Goodbye to cookie banners – hello to paywalls?
The Commission also proposed updates to the long-stalled ePrivacy Directive. The plan to deem cookies lawful by default for certain “low-risk” purposes – thus reducing the prevalence of the now-infamous cookie banners. Moving to automated, machine-readable signals of users’ choices could help cut cookie banners without undermining the GDPR’s consent principle. However, this approach will require standardisation processes, which have often proven lengthy and difficult, especially when they do not align with the interests of major stakeholders.
If users could more easily enforce a blanket “no data collection” preference, we could eventually see a broader shift towards “pay-or-consent” models for funding content and services. However, whether such models are compatible with GDPR principles remains highly contentious and has, in the case of large online platforms, been largely rejected by the European Data Protection Board.
Pragmatic adjustments to the AI Act
The Commission proposes targeted adjustments to the new AI Act: granting additional time for implementing the rules for high-risk AI, without changing the general risk-tiered framework.
The extended deadline is reasonable, as firms have little guidance on how to apply them, especially in certain sectors. Standardisation efforts are still far from completion. Industry and civil society attention so far has been on general-purpose AI models, not domain-specific high-risk AI systems.

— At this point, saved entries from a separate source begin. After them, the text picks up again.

-- pv_equiv track=rewrite | github.com/Shilenkovv/Algorithms_training_6.0_by_Yandex | week02/f_new.py | tripple_mul
-- ===== SOURCE A (Python) =====
-- def tripple_mul(nums):
--     prefixsum = [0] * (len(nums) + 1)
--     for i in range(1, len(nums) + 1):
--         prefixsum[i] = prefixsum[i - 1] + nums[i - 1]
--     idx = 2
--     ans = 0
--     while idx < len(prefixsum) - 1:
--         ans += (
--             prefixsum[idx - 1]
--             * nums[idx - 1]
--             * (prefixsum[-1] - prefixsum[idx])
--         )
--         idx += 1
--     return ans % 1000000007
-- ===== SOURCE B (Python) =====
-- def tripple_mul(nums):
--     s1 = 0
--     s2 = 0
--     s3 = 0
--     for x in nums:
--         s1 += x
--         s2 += x * x
--         s3 += x * x * x
--     return ((s1 * s1 * s1 - 3 * s1 * s2 + 2 * s3) // 6) % 1000000007
-- ===== Notes on version B (the rewrite author's own statement) =====
-- stated objective: alternative
-- what changed: The sum of prefix*middle*suffix products equals the third elementary symmetric polynomial e3(nums); B computes it in one pass via power sums s1,s2,s3 and Newton's identity e3 = (s1^3 - 3*s1*s2 + 2*s3)/6, with no prefix-sum array and no left/right decomposition.
import Mathlib
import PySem

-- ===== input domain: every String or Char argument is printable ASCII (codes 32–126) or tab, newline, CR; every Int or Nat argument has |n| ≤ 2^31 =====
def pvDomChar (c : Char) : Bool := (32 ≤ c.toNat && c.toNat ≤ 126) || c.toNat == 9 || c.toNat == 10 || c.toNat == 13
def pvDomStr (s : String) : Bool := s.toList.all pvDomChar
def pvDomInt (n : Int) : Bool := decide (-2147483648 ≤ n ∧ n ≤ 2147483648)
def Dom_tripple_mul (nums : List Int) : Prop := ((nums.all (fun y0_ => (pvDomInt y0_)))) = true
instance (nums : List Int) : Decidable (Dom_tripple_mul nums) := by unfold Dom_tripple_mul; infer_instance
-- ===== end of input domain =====

-- B replaces A's prefix-sum-array scan by Newton's identity: the answer is the third
-- elementary symmetric polynomial, computed from the power sums s1, s2, s3 in one pass.

-- ===== PORT A =====
def tripple_mul (nums : List Int) : Int :=
  let prefixsum0 : List Int := List.replicate (nums.length + 1) 0
  let prefixsum :=
    (PySem.List.pyRange 1 (PySem.List.len nums + 1) 1).foldl
      (fun ps i =>
        PySem.List.pySetD ps i
          (PySem.List.pyGetD ps (i - 1) 0 + PySem.List.pyGetD nums (i - 1) 0))
      prefixsum0
  let ans :=
    (PySem.List.pyRange 2 (PySem.List.len prefixsum - 1) 1).foldl
      (fun ans idx =>
        ans +
          PySem.List.pyGetD prefixsum (idx - 1) 0 *
            PySem.List.pyGetD nums (idx - 1) 0 *
            (PySem.List.pyGetD prefixsum (-1) 0 - PySem.List.pyGetD prefixsum idx 0))
      0
  PySem.Int.mod ans 1000000007

-- ===== PORT B =====
def tripple_mul_alt (nums : List Int) : Int :=
  let st := nums.foldl
    (fun (s : Int × Int × Int) x => (s.1 + x, s.2.1 + x * x, s.2.2 + x * x * x))
    (0, 0, 0)
  PySem.Int.mod
    (PySem.Int.floordiv (st.1 * st.1 * st.1 - 3 * st.1 * st.2.1 + 2 * st.2.2) 6)
    1000000007

-- ===== PRECONDITION & SPEC =====
def Spec_tripple_mul (nums : List Int) (out : Int) : Prop := out = tripple_mul_alt nums
instance (nums : List Int) (out : Int) : Decidable (Spec_tripple_mul nums out) := by unfold Spec_tripple_mul; infer_instance

-- ===== CLAIM (what is proved, stated in full; the proofs are below) =====
def Claim_equal_tripple_mul : Prop := ∀ (nums : List Int), Dom_tripple_mul nums → Spec_tripple_mul nums (tripple_mul nums)

-- ===== LEMMAS AND PROOFS =====

-- sum of the first j elements
def psum (nums : List Int) (j : Nat) : Int := (nums.take j).sum

-- elementary symmetric polynomials e2, e3, recursively
def e2r : List Int → Int
  | [] => 0
  | x :: xs => x * xs.sum + e2r xs

def e3r : List Int → Int
  | [] => 0
  | x :: xs => x * e2r xs + e3r xs

-- the prefix*middle*suffix sum, recursively with a running left-sum l
def fsumAux : Int → List Int → Int
  | _, [] => 0
  | l, x :: xs => l * x * xs.sum + fsumAux (l + x) xs

theorem psum_succ (nums : List Int) (j : Nat) (h : j < nums.length) :
    psum nums (j + 1) = psum nums j + nums.getD j 0 := by
  unfold psum
  rw [List.take_add_one, List.getElem?_eq_getElem h, List.sum_append]
  rw [List.getD_eq_getElem?_getD, List.getElem?_eq_getElem h]
  simp

theorem psum_len (nums : List Int) : psum nums nums.length = nums.sum := by
  simp [psum]

-- Newton's identity for e2
theorem e2_id (xs : List Int) :
    2 * e2r xs = xs.sum * xs.sum - (xs.map (fun x => x * x)).sum := by
  induction xs with
  | nil => simp [e2r]
  | cons x xs ih =>
    simp only [e2r, List.sum_cons, List.map_cons]
    linear_combination ih

-- Newton's identity for e3
theorem e3_id (xs : List Int) :
    6 * e3r xs
      = xs.sum * xs.sum * xs.sum
        - 3 * xs.sum * (xs.map (fun x => x * x)).sum
        + 2 * (xs.map (fun x => x * x * x)).sum := by
  induction xs with
  | nil => simp [e3r]
  | cons x xs ih =>
    simp only [e3r, List.sum_cons, List.map_cons]
    linear_combination ih + 3 * x * e2_id xs

-- the prefix*middle*suffix sum equals e3 (with left offset l)
theorem fsumAux_eq (xs : List Int) : ∀ l : Int, fsumAux l xs = l * e2r xs + e3r xs := by
  induction xs with
  | nil => intro l; simp [fsumAux, e2r, e3r]
  | cons x xs ih =>
    intro l
    simp only [fsumAux, e2r, e3r, ih (l + x)]
    ring

-- fsumAux as an indexed sum over all positions
theorem fsumAux_range (xs : List Int) : ∀ l : Int,
    fsumAux l xs
      = ((List.range xs.length).map
          (fun j => (l + psum xs j) * xs.getD j 0 * (xs.sum - psum xs (j + 1)))).sum := by
  induction xs with
  | nil => intro l; simp [fsumAux]
  | cons x xs ih =>
    intro l
    rw [List.length_cons, List.range_succ_eq_map]
    simp only [List.map_cons, List.sum_cons, List.map_map]
    have h0 : (l + psum (x :: xs) 0) * (x :: xs).getD 0 0 * (x + xs.sum - psum (x :: xs) (0 + 1))
        = l * x * xs.sum := by
      simp [psum]
    have hterm : ∀ j : Nat,
        (l + psum (x :: xs) (j + 1)) * (x :: xs).getD (j + 1) 0
            * (x + xs.sum - psum (x :: xs) (j + 1 + 1))
        = ((l + x) + psum xs j) * xs.getD j 0 * (xs.sum - psum xs (j + 1)) := by
      intro j
      have h1 : psum (x :: xs) (j + 1) = x + psum xs j := by simp [psum]
      have h2 : psum (x :: xs) (j + 1 + 1) = x + psum xs (j + 1) := by simp [psum]
      simp only [h1, h2, List.getD_cons_succ]
      ring
    rw [h0]
    simp only [Function.comp_def, Nat.succ_eq_add_one, hterm]
    rw [← ih (l + x)]
    simp only [fsumAux]

-- the j-th middle term as A computes it
def gterm (nums : List Int) (j : Nat) : Int :=
  psum nums j * nums.getD j 0 * (psum nums nums.length - psum nums (j + 1))

-- A's prefix-sum building loop: after processing i = 1..m the array holds psum at 0..m
theorem buildA (nums : List Int) (m : Nat) (hm : m ≤ nums.length) :
    ((PySem.List.pyRange 1 ((m : Int) + 1) 1).foldl
        (fun ps i =>
          PySem.List.pySetD ps i
            (PySem.List.pyGetD ps (i - 1) 0 + PySem.List.pyGetD nums (i - 1) 0))
        (List.replicate (nums.length + 1) 0)).length = nums.length + 1 ∧
    ∀ i ≤ m,
      ((PySem.List.pyRange 1 ((m : Int) + 1) 1).foldl
        (fun ps i =>
          PySem.List.pySetD ps i
            (PySem.List.pyGetD ps (i - 1) 0 + PySem.List.pyGetD nums (i - 1) 0))
        (List.replicate (nums.length + 1) 0)).getD i 0 = psum nums i := by
  induction m with
  | zero =>
    constructor
    · simp
    · intro i hi
      interval_cases i
      simp [psum]
  | succ m ih =>
    have hm' : m ≤ nums.length := by omega
    obtain ⟨hlen, hval⟩ := ih hm'
    have hsplit : PySem.List.pyRange 1 (((m + 1 : Nat) : Int) + 1) 1
        = PySem.List.pyRange 1 ((m : Int) + 1) 1 ++ [(m : Int) + 1] := by
      have : (((m + 1 : Nat) : Int) + 1) = ((m : Int) + 1) + 1 := by push_cast; ring
      rw [this, PySem.List.pyRange_one_succ_right (by omega)]
    rw [hsplit, List.foldl_append]
    set B := (PySem.List.pyRange 1 ((m : Int) + 1) 1).foldl
        (fun ps i =>
          PySem.List.pySetD ps i
            (PySem.List.pyGetD ps (i - 1) 0 + PySem.List.pyGetD nums (i - 1) 0))
        (List.replicate (nums.length + 1) 0) with hB
    simp only [List.foldl_cons, List.foldl_nil]
    have hcast : ((m : Int) + 1) = ((m + 1 : Nat) : Int) := by push_cast; ring
    rw [hcast]
    rw [show ((m + 1 : Nat) : Int) - 1 = ((m : Nat) : Int) by push_cast; ring]
    rw [PySem.List.pySetD_natCast]
    have hv : PySem.List.pyGetD B ((m : Nat) : Int) 0 + PySem.List.pyGetD nums ((m : Nat) : Int) 0
        = psum nums (m + 1) := by
      rw [PySem.List.pyGetD_natCast, PySem.List.pyGetD_natCast, hval m (le_refl m),
        psum_succ nums m (by omega)]
    rw [hv]
    constructor
    · simp [hlen]
    · intro i hi
      rcases Nat.lt_or_ge i (m + 1) with h | h
      · rw [List.getD, List.getElem?_set_ne (by omega)]
        exact hval i (by omega)
      · have hi' : i = m + 1 := by omega
        subst hi'
        rw [List.getD, List.getElem?_set_self (by omega)]
        simp

-- the first and last positions contribute nothing: the full indexed sum equals the middle one
theorem trim (xs : List Int) :
    ((List.range xs.length).map (gterm xs)).sum
      = ((List.range (xs.length - 2)).map (fun k => gterm xs (k + 1))).sum := by
  rcases hlen : xs.length with _ | n
  · simp
  · rcases hn : n with _ | m
    · simp [gterm, psum]
    · have h1 : xs.length = m + 2 := by omega
      rw [show m + 1 + 1 - 2 = m by omega,
        List.range_succ, List.map_append, List.sum_append, List.range_succ_eq_map]
      simp only [List.map_cons, List.sum_cons, List.map_map, List.map_nil, List.sum_nil]
      have h0 : gterm xs 0 = 0 := by simp [gterm, psum]
      have hlast : gterm xs (m + 1) = 0 := by
        unfold gterm
        rw [h1]
        ring
      rw [h0, hlast, Function.comp_def]
      simp

-- B's accumulating pass computes the three power sums
theorem foldB (xs : List Int) : ∀ a b c : Int,
    xs.foldl (fun (s : Int × Int × Int) x => (s.1 + x, s.2.1 + x * x, s.2.2 + x * x * x))
        (a, b, c)
      = (a + xs.sum, b + (xs.map (fun x => x * x)).sum, c + (xs.map (fun x => x * x * x)).sum) := by
  induction xs with
  | nil => intro a b c; simp
  | cons x xs ih =>
    intro a b c
    simp only [List.foldl_cons, List.map_cons, List.sum_cons, ih]
    refine Prod.ext (by ring) (Prod.ext (by ring) (by ring))

-- ===== VERDICT (by name: the statement is the Claim_ definition above) =====
theorem tripple_mul_spec : Claim_equal_tripple_mul := by
  intro nums _
  unfold Spec_tripple_mul tripple_mul tripple_mul_alt
  simp only [PySem.List.len_eq]
  obtain ⟨hlen, hval⟩ := buildA nums nums.length (le_refl _)
  set ps := (PySem.List.pyRange 1 ((nums.length : Int) + 1) 1).foldl
      (fun ps i => PySem.List.pySetD ps i
        (PySem.List.pyGetD ps (i - 1) 0 + PySem.List.pyGetD nums (i - 1) 0))
      (List.replicate (nums.length + 1) 0) with hps
  have hvalE : ∀ i : Nat, i ≤ nums.length → ∀ h : i < ps.length, ps[i] = psum nums i := by
    intro i hi h
    have := hval i hi
    rwa [List.getD_eq_getElem ps 0 h] at this
  have hlast : PySem.List.pyGetD ps (-1) 0 = psum nums nums.length := by
    rw [PySem.List.pyGetD_neg_ofNat ps 1 0 (by omega) (by omega)]
    have h1 : ps.length - 1 = nums.length := by omega
    simp only [h1]
    exact hvalE nums.length (le_refl _) (by omega)
  rw [hlen]
  rw [show ((nums.length + 1 : Nat) : Int) - 1 = (nums.length : Int) by push_cast; ring]
  -- A's accumulation loop is the sum of gterm over the middle indices
  have hA : (PySem.List.pyRange 2 (nums.length : Int) 1).foldl
      (fun ans idx => ans + PySem.List.pyGetD ps (idx - 1) 0 *
        PySem.List.pyGetD nums (idx - 1) 0 *
        (PySem.List.pyGetD ps (-1) 0 - PySem.List.pyGetD ps idx 0)) 0
      = ((List.range (nums.length - 2)).map (fun k => gterm nums (k + 1))).sum := by
    rw [PySem.List.foldl_add]
    rw [zero_add, PySem.List.pyRange_one, List.map_map]
    rw [show ((nums.length : Int) - 2).toNat = nums.length - 2 by omega]
    congr 1
    apply List.map_congr_left
    intro k hk
    have hk' : k < nums.length - 2 := List.mem_range.mp hk
    simp only [Function.comp_def]
    rw [show (2 : Int) + (k : Nat) - 1 = ((k + 1 : Nat) : Int) by push_cast; ring]
    rw [show (2 : Int) + (k : Nat) = ((k + 2 : Nat) : Int) by push_cast; ring]
    rw [PySem.List.pyGetD_natCast, PySem.List.pyGetD_natCast,
      PySem.List.pyGetD_natCast, hlast]
    rw [hval (k + 1) (by omega), hval (k + 2) (by omega)]
    unfold gterm
    rw [show k + 1 + 1 = k + 2 from rfl]
  rw [hA]
  -- the middle sum is e3
  have hE : ((List.range (nums.length - 2)).map (fun k => gterm nums (k + 1))).sum
      = e3r nums := by
    rw [← trim nums]
    have hr := fsumAux_range nums 0
    have hg : ((List.range nums.length).map
        (fun j => ((0 : Int) + psum nums j) * nums.getD j 0 * (nums.sum - psum nums (j + 1)))).sum
        = ((List.range nums.length).map (gterm nums)).sum := by
      congr 1
      apply List.map_congr_left
      intro j _
      unfold gterm
      rw [psum_len, zero_add]
    rw [← hg, ← hr, fsumAux_eq, zero_mul, zero_add]
  rw [hE]
  -- B's side: power sums and Newton's identity
  rw [foldB nums 0 0 0]
  simp only [zero_add]
  congr 1
  rw [← e3_id nums, PySem.Int.floordiv_eq_ediv_of_pos (by norm_num),
    Int.mul_ediv_cancel_left _ (by norm_num)]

Strengthening regulatory sandboxes and real-world testing is a welcome idea, particularly in the context of increasingly autonomous, general-purpose agentic AI systems, where it is hard to fully understand the risks before deployment. Providing greater flexibility in post-deployment monitoring will allow operators to develop more context-specific compliance solutions. This idea aligns with recommendations in our forthcoming CERRE issue paper on technological neutrality in the AI Act. Other good ideas include centralising more enforcement within the Office, cutting burdens on small mid-cap firms, and removing the AI literacy obligation – which was confusing and poorly understood.
Conclusion: positive steps, but what is the strategy?
The proposed changes are positive, albeit limited, steps to streamline the EU’s digital rules but questions remain about the Commission’s overarching digital strategy. Recent regulatory proposals avoid imposing new obligations, and focus more on supply-side measures and capacity building. But how these initiatives will meaningfully address Europe’s challenges remains vague.
In particular, fundamental questions remain about the Data Union Strategy’s goal of “scaling up access to quality data for AI and innovation”. What incentives will businesses have to share their data, given their concerns about trade secrets, privacy, and competition, as the Commission itself acknowledges? How will unlocking data for AI deliver concrete benefits for European businesses and consumers, while not fuelling market concentration? How can AI Gigafactories and other flagship initiatives support organisations to develop sustainable business models capable of competing with global players over the long term?
Answers to these questions are crucial if the EU’s digital and data rules are to be useful parts of the EU’s overarching digital strategy. Only then does Europe have a chance to develop a meaningful data- and AI-driven digital economy.